Tiba ditujuan. Dapat kami lihat apa yang tersisa di komplek ini. Di sudut jalan tak ku dapati lagi Acil penjual aneka kudapan tradisional. Gerainya tertutup oleh plastik dan kayu-kayu yang melintang. Begitu pun Unyil yang berada di seberangnya. Warung favorit kami ini dibalut rapi oleh terpal berwarna biru. Beberapa hari ke depan kami tak dapat menikmati menu masakan ala chinese-nya. Beranjak sedikit ke muka, ada toko Wati yang terhalang papan-papan yang berderet rapat. Tampaknya hingga bulan Syawal nanti kami harus berpuasa makan mie ayam buatan ibu Wati nan nikmat itu. 

Pulogebang benar-benar telah di tinggal pergi. Sepi penjual dan pembeli. Kuputar haluan roda duaku. Toko dengan maskot lebahlah yang menjadi tujuan kami selanjutnya. Di depan toko tersebut biasanya berbaris aneka penjual makanan. Tapi tak kulihat itu. Hanya tersisa beberapa pilihan. Ayam goreng bertepung salah satunya. Kuputuskan untuk membelinya. Dan satu kantong plastik telah tergantung cantik di motorku. Tapi kami masih memerlukan sedikit kudapan untuk kami pasangkan dengan secangkir teh manis hangat. Maka perjalanan kami lanjutkan. Menyusuri jalanan berlubang sembari melirik ke kanan dan ke kiri.

Hari semakin petang. Kantong belanjaan kami belum juga bertambah. Karena tak ada lagi yang bisa dibeli. Kami pun memutuskan untuk singgah ke rumah eyang di komplek seberang. Motor masih kupacu perlahan. Jalan Raya Pulogebang pun tampak lengang dari kendaraan. Tak ada niatku untuk mempercepat lajunya. Namun dari kejauhan kulihat asap hitam yang membubung tinggi ke angkasa. Hatiku sedikit kecut melihat asal asap hitam tersebut. Arahnya dari komplek eyangnya anak-anak. Hatiku mulai merasa tak enak. Dadaku berdegup tak beraturan. Dari bibirku tak henti-hentinya memohon ampunan dari Allah. Astaghfirullah Astaghfirullah Astaghfirullah. Berulang kali kuucapkan itu tapi belum juga mampu meredakan rasa cemasku. Hatiku semakin gundah ketika kulihat betapa ramainya kendaraan di pintu masuk komplek. Kini asap hitam itu semakin jelas. "Dari rumah Opik bu," seru putri sulungku.

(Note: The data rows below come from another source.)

lemma pvStep_closed {m t : Nat} (hm : m ≠ 0) (ht : 1 ≤ t) :
    (if pvFF t m % pvFF t (t + 1) = 0 then pvFF t m / pvFF t (t + 1) else pvFF t m)
      = pvFF (t + 1) m := by
  have hFFne : pvFF t m ≠ 0 := (pvFF_pos hm t).ne'
  by_cases hpp : IsPrimePow (t + 1)
  · obtain ⟨q, i, hq, hi, he⟩ := (isPrimePow_nat_iff _).mp hpp
    have hx : pvFF t (t + 1) = q := by
      have h1 : t + 1 = q ^ i := he.symm
      have h2 : t = q ^ i - 1 := by omega
      rw [h1, h2]
      exact pvFF_pp hq hi
    rw [hx]
    by_cases hdvd : q ∣ pvFF t m
    · rw [if_pos ((Nat.mod_eq_zero_of_dvd hdvd))]
      have hfq : 1 ≤ m.factorization q - Nat.log q t := by
        have := (Nat.Prime.dvd_iff_one_le_factorization hq hFFne).mp hdvd
        rwa [pvFF_factorization hm] at this
      apply Nat.eq_of_factorization_eq
      · have hle : q ≤ pvFF t m := Nat.le_of_dvd (pvFF_pos hm t) hdvd
        exact (Nat.div_pos hle hq.pos).ne'
      · exact (pvFF_pos hm (t + 1)).ne'
      · intro r
        rw [Nat.factorization_div hdvd, Finsupp.tsub_apply, hq.factorization,
          pvFF_factorization hm, pvFF_factorization hm, Finsupp.single_apply]
        by_cases hrq : q = r
        · subst hrq
          rw [if_pos rfl, pvLog_succ_of_pow hq.two_le hi he]
          omega
        · rw [if_neg hrq]
          by_cases hr0 : m.factorization r = 0
          · simp [hr0]
          · have hrprime : r.Prime := Nat.prime_of_mem_primeFactors (by
              rw [← Nat.support_factorization]
              exact Finsupp.mem_support_iff.mpr hr0)
            rw [pvLog_succ_ne_base hrprime hq (fun h => hrq h.symm) hi he]
            omega
    · rw [if_neg (fun hc => hdvd (Nat.dvd_of_mod_eq_zero hc))]
      apply Finset.prod_congr rfl
      intro r hr
      have hrprime := Nat.prime_of_mem_primeFactors hr
      congr 1
      by_cases hrq : r = q
      · subst hrq
        have hnle : m.factorization r - Nat.log r t = 0 := by
          by_contra hc
          exact hdvd ((Nat.Prime.dvd_iff_one_le_factorization hrprime hFFne).mpr
            (by rw [pvFF_factorization hm]; omega))
        rw [pvLog_succ_of_pow hrprime.two_le hi he]
        omega
      · rw [pvLog_succ_ne_base hrprime hq hrq hi he]
  · have hx : pvFF t (t + 1) = 1 := pvFF_not_pp (by omega) hpp
    rw [hx, if_pos (Nat.mod_one _), Nat.div_one]
    apply Finset.prod_congr rfl
    intro r hr
    rw [pvLog_succ_npp (Nat.prime_of_mem_primeFactors hr) hpp]

lemma pvMain (len t : Nat) (ht : 1 ≤ t) :
    pvLoopN ((List.range' (t + 1) len).map (pvFF t))
      = (List.range' (t + 1) len).map (fun m => pvFF (m - 1) m) := by
  induction len generalizing t with
  | zero => simp [pvLoopN]
  | succ k ih =>
    rw [List.range'_succ, List.map_cons, List.map_cons, pvLoopN]
    have hstep : pvStepN (pvFF t (t + 1)) ((List.range' (t + 1 + 1) k).map (pvFF t))
        = (List.range' (t + 1 + 1) k).map (pvFF (t + 1)) := by
      rw [pvStepN, List.map_map]
      apply List.map_congr_left
      intro m hm
      have hm2 : t + 2 ≤ m := (List.mem_range'_1.mp hm).1
      exact pvStep_closed (by omega) ht
    rw [hstep, ih (t + 1) (by omega)]
    simp

def pvFindP_prop (m r : Nat) : Prop :=
  2 ≤ r ∧ (∀ d, 2 ≤ d → d < r → ¬ d ∣ m) ∧ (r * r ≤ m → r ∣ m)

lemma pvFindP_spec (m : Nat) : ∀ k p, m + 1 - p = k → 2 ≤ p →
    (∀ d, 2 ≤ d → d < p → ¬ d ∣ m) → pvFindP_prop m (pvFindP m p) := by
  intro k
  induction k using Nat.strong_induction_on with
  | _ k ih =>
    intro p hk hp hinv
    rw [pvFindP]
    by_cases h : p * p ≤ m ∧ m % p ≠ 0
    · rw [if_pos h]
      have hpm : p ≤ m := by nlinarith [h.1]
      apply ih (m + 1 - (p + 1)) (by omega) (p + 1) rfl (by omega)
      intro d hd2 hdp hddvd
      by_cases hdp' : d < p
      · exact hinv d hd2 hdp' hddvd
      · have : d = p := by omega
        subst this
        exact h.2 (Nat.mod_eq_zero_of_dvd hddvd)
    · rw [if_neg h]
      refine ⟨hp, hinv, fun hsq => ?_⟩
      by_cases hmod : m % p = 0
      · exact Nat.dvd_of_mod_eq_zero hmod
      · exact absurd ⟨hsq, hmod⟩ h

lemma pvP_eq_minFac {m : Nat} (hm : 2 ≤ m) :
    (if pvFindP m 2 * pvFindP m 2 > m then m else pvFindP m 2) = m.minFac := by
  obtain ⟨h2, hinv, hdv⟩ :=
    pvFindP_spec m (m + 1 - 2) 2 rfl le_rfl (fun d hd hd2 => absurd hd2 (by omega))
  have hmfp : m.minFac.Prime := Nat.minFac_prime (by omega)
  have hmf2 : 2 ≤ m.minFac := hmfp.two_le
  have hmfd : m.minFac ∣ m := Nat.minFac_dvd m
  have hge : pvFindP m 2 ≤ m.minFac := by
    by_contra hc
    exact hinv _ hmf2 (by omega) hmfd
  by_cases hcase : pvFindP m 2 * pvFindP m 2 > m
  · rw [if_pos hcase]
    have hprime : m.Prime := by
      by_contra hnp
      have hsq := Nat.minFac_sq_le_self (by omega) hnp
      nlinarith [hge, hsq]
    exact (Nat.Prime.minFac_eq hprime).symm
  · rw [if_neg hcase]
    have hrd : pvFindP m 2 ∣ m := hdv (by omega)
    have : m.minFac ≤ pvFindP m 2 := Nat.minFac_le_of_dvd h2 hrd
    omega

lemma pvStrip_spec (p : Nat) (hp : 2 ≤ p) :
    ∀ q, q ≠ 0 → ∃ i, q = p ^ i * pvStrip q p ∧ ¬ p ∣ pvStrip q p := by
  intro q
  induction q using Nat.strong_induction_on with
  | _ q ih =>
    intro hq
    rw [pvStrip]
    by_cases h : 2 ≤ p ∧ q ≠ 0 ∧ q % p = 0
    · rw [if_pos h]
      have hpd : p ∣ q := Nat.dvd_of_mod_eq_zero h.2.2
      have hqp_ne : q / p ≠ 0 :=
        (Nat.div_pos (Nat.le_of_dvd (by omega) hpd) (by omega)).ne'
      obtain ⟨i, hi, hnd⟩ := ih (q / p) (Nat.div_lt_self (by omega) (by omega)) hqp_ne
      refine ⟨i + 1, ?_, hnd⟩
      calc q = p * (q / p) := (Nat.mul_div_cancel' hpd).symm
        _ = p * (p ^ i * pvStrip (q / p) p) := by rw [← hi]
        _ = p ^ (i + 1) * pvStrip (q / p) p := by ring
    · rw [if_neg h]
      refine ⟨0, by simp, fun hc => ?_⟩
      exact h ⟨hp, hq, Nat.mod_eq_zero_of_dvd hc⟩

lemma pvElemB_eq {m : Nat} (hm : 2 ≤ m) : pvElemB m = pvFF (m - 1) m := by
  have hpeq := pvP_eq_minFac hm
  rw [pvElemB]
  rw [hpeq]
  have hprime : m.minFac.Prime := Nat.minFac_prime (by omega)
  obtain ⟨i, hi, hnd⟩ := pvStrip_spec m.minFac hprime.two_le m (by omega)
  by_cases hpp : IsPrimePow m
  · obtain ⟨q, k, hq, hk, he⟩ := (isPrimePow_nat_iff _).mp hpp
    have hqm : m.minFac = q := by
      rw [← he]
      exact Nat.Prime.pow_minFac hq (by omega)
    have hs1 : pvStrip m m.minFac = 1 := by
      have hsd : pvStrip m m.minFac ∣ q ^ k := by
        have h0 : pvStrip m m.minFac ∣ m := Dvd.intro_left _ hi.symm
        rw [he]
        exact h0
      obtain ⟨j, hj, hjs⟩ := (Nat.dvd_prime_pow hq).mp hsd
      cases j with
      | zero => simpa using hjs
      | succ j' =>
        exfalso
        apply hnd
        rw [hjs, hqm, pow_succ]
        exact dvd_mul_left q _
    rw [if_pos hs1, hqm, ← he]
    exact (pvFF_pp hq hk).symm
  · have hs1 : pvStrip m m.minFac ≠ 1 := by
      intro hc
      rw [hc, mul_one] at hi
      have hiq : 0 < i := by
        rcases Nat.eq_zero_or_pos i with h0 | h0
        · rw [h0, pow_zero] at hi; omega
        · exact h0
      exact hpp ((isPrimePow_nat_iff _).mpr ⟨m.minFac, i, hprime, hiq, hi.symm⟩)
    rw [if_neg hs1]
    exact (pvFF_not_pp hm hpp).symm

-- ===== VERDICT (by name: the statement is the Claim_ definition above) =====
theorem primeFactorsOfFactors_spec : Claim_equal_primeFactorsOfFactors := by
  intro n _
  show primeFactorsOfFactors n = primeFactorsOfFactors_alt n
  have hrange : PySem.List.pyRange 2 (n + 1) 1
      = (List.range' 2 ((n + 1 - 2).toNat)).map (fun m : Nat => (m : Int)) := by
    rw [PySem.List.pyRange_one]
    simp only [List.range'_eq_map_range, List.map_map]
    apply List.map_congr_left
    intro k _
    simp only [Function.comp_apply]
    push_cast
    ring
  have hFF1 : (List.range' 2 ((n + 1 - 2).toNat)).map (pvFF 1)
      = List.range' 2 ((n + 1 - 2).toNat) := by
    conv_rhs => rw [← List.map_id (List.range' 2 ((n + 1 - 2).toNat))]
    apply List.map_congr_left
    intro m hm
    have hm2 : 2 ≤ m := (List.mem_range'_1.mp hm).1
    exact pvFF_one (by omega)
  have hA : pvLoopN (List.range' 2 ((n + 1 - 2).toNat))
      = (List.range' 2 ((n + 1 - 2).toNat)).map (fun m => pvFF (m - 1) m) := by
    conv_lhs => rw [← hFF1]
    exact pvMain _ 1 le_rfl
  rw [primeFactorsOfFactors, primeFactorsOfFactors_alt, hrange, pvLoopA_natCast, hA,
    List.map_map, List.map_map]
  apply List.map_congr_left
  intro m hm
  have hm2 : 2 ≤ m := (List.mem_range'_1.mp hm).1
  simp only [Function.comp_apply, Int.toNat_natCast]
  exact congrArg _ (pvElemB_eq hm2).symm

Tak kugubris perkataan putriku. Hatiku kian berdebar. Bibirku kian kerap mengucapkan Astaghfirullah Astaghfirullah Astaghfirullah. Tak sanggup aku membayangkan apa yang akan kutemui nanti. Sekilas mataku menangkap di pintu masuk komplek ada beberapa orang mengatur lalu lintas agar tak tersendat di satu titik. Tapi tak paham betul aku siapakah mereka. Pikiranku hanya tertuju kepada eyangnya anak-anak.

Segera kuarahkan kemudi motorku memasuki komplek perumahan pertamina. Kusibak kerumunan orang-orang yang menghalangi langkahku. Kini aku bisa melihat dari mana asap hitam itu berasal. Aku sedikit lega ktika melihat ternyata bukan rumah eyangnya anak-anak yang dilahap sijago merah. Tapi hatiku pun menangis begitu mengetahui bencana ini menimpa orang yang kami kenal. Sedih. Isak terdengar dari mereka yang melihat. Kulihat si pemilik rumah yang hanya diam sembari menatap rumah yang dibangunnya bertahun-tahun lalu dilumat rakus oleh api. Api dicurigai berasal dari hubungan arus pendek yang terjadi di kamar lantai atas.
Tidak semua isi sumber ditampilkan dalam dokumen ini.